Every line between the top of the data below and the line with "job['is_running']] + joblist[cutoff:]", both ends included, must be retyped exactly.

Stored data

++++++++++

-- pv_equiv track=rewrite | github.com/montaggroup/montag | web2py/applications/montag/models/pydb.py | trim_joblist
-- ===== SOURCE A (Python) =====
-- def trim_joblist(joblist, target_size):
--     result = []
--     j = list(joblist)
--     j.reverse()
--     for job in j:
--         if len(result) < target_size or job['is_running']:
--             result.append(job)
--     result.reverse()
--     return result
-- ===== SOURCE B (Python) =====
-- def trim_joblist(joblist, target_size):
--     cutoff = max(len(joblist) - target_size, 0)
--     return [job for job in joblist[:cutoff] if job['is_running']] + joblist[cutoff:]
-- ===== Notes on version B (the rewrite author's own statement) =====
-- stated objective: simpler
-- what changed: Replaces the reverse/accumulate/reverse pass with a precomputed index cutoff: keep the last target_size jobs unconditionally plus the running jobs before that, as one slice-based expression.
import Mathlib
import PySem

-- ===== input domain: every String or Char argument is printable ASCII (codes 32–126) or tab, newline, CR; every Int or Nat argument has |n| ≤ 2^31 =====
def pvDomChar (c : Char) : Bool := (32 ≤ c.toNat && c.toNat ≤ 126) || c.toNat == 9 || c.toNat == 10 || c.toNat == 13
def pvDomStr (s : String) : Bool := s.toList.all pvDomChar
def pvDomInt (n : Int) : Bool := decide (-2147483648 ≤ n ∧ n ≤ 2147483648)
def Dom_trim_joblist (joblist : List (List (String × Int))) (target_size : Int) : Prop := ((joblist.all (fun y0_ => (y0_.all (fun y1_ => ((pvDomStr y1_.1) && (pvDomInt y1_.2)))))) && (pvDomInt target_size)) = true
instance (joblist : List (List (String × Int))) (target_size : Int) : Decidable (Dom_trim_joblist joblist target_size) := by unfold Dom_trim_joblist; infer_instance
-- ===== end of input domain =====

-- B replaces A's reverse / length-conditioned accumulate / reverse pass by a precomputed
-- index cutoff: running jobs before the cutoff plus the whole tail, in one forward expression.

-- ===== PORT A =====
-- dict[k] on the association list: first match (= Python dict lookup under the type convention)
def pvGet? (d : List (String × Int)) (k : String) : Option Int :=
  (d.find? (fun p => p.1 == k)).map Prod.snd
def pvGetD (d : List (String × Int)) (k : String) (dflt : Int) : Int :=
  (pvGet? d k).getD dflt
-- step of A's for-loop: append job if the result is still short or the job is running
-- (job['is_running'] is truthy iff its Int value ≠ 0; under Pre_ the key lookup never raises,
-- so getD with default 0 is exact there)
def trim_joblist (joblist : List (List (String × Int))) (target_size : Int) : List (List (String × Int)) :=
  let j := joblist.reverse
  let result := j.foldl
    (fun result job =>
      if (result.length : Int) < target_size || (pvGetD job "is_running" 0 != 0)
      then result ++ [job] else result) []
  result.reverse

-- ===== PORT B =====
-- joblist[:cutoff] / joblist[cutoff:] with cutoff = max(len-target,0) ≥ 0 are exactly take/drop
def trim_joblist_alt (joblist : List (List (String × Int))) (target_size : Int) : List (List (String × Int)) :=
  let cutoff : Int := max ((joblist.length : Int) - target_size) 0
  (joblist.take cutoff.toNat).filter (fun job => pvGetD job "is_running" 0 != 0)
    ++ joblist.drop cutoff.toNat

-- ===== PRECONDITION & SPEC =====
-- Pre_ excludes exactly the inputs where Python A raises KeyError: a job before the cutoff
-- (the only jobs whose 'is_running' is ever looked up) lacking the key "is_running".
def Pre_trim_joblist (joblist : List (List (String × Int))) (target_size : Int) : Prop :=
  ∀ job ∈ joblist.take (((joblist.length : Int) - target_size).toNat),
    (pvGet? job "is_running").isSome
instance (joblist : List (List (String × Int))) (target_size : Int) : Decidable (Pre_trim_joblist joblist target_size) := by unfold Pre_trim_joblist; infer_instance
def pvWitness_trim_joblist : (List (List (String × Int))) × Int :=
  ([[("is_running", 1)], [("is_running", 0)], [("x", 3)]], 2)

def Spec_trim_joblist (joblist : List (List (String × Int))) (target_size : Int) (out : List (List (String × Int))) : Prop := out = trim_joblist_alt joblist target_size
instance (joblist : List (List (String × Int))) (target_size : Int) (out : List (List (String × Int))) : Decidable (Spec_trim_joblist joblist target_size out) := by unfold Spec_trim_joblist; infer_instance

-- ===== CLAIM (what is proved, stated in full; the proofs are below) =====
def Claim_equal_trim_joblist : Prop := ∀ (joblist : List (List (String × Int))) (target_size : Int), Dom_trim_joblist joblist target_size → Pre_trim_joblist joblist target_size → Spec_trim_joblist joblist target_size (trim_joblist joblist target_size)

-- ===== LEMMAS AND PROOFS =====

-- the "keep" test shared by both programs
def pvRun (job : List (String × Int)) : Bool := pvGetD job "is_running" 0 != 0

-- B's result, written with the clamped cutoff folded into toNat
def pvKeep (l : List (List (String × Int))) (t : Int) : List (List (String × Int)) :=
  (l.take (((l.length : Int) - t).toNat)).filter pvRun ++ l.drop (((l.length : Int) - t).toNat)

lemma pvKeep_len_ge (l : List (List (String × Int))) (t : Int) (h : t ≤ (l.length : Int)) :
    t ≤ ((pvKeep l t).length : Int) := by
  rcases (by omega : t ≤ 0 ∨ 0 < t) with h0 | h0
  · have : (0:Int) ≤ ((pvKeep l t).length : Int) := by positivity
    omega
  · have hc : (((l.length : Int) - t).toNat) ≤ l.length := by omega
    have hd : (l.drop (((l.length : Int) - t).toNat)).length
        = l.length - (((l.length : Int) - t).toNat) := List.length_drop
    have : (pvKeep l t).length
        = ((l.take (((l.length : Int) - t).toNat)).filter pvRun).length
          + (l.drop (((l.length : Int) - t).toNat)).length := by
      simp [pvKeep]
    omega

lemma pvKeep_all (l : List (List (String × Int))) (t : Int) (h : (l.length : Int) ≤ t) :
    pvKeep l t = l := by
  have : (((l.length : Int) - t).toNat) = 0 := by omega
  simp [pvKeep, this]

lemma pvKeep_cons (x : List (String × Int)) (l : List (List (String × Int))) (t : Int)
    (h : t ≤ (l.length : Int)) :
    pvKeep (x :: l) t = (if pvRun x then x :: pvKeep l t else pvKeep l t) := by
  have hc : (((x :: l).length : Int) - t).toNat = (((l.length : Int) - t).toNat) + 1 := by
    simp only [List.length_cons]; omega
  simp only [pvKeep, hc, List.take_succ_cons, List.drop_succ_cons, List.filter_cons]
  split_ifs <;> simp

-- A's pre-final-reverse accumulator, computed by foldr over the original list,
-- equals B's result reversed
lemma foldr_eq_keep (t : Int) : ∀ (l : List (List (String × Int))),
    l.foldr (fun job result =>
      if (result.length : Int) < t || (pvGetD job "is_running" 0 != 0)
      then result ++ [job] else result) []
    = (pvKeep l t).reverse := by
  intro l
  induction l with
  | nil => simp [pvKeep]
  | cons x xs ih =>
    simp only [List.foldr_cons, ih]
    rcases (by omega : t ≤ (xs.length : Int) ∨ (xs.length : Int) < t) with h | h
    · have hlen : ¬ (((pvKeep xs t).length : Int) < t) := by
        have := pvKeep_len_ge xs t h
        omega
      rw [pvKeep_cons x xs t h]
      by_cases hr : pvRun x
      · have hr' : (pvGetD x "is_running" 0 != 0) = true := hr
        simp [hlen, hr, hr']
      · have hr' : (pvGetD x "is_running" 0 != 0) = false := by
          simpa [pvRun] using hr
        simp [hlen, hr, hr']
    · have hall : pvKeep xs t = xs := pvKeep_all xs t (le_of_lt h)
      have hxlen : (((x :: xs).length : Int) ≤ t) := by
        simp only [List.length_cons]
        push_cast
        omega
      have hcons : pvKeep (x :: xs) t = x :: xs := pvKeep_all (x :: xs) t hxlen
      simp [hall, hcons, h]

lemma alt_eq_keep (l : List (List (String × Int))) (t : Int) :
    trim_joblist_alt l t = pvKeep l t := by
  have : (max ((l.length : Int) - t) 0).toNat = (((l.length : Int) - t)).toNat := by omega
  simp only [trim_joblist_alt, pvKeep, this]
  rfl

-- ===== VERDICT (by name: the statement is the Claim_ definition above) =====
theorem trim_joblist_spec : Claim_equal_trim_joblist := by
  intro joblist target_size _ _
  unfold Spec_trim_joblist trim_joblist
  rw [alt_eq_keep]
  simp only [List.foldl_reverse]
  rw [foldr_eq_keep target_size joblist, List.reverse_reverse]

++++++++++

Reply to the exercise:
-- pv_equiv track=rewrite | github.com/montaggroup/montag | web2py/applications/montag/models/pydb.py | trim_joblist
-- ===== SOURCE A (Python) =====
-- def trim_joblist(joblist, target_size):
--     result = []
--     j = list(joblist)
--     j.reverse()
--     for job in j:
--         if len(result) < target_size or job['is_running']:
--             result.append(job)
--     result.reverse()
--     return result
-- ===== SOURCE B (Python) =====
-- def trim_joblist(joblist, target_size):
--     cutoff = max(len(joblist) - target_size, 0)
--     return [job for job in joblist[:cutoff] if job['is_running']] + joblist[cutoff:]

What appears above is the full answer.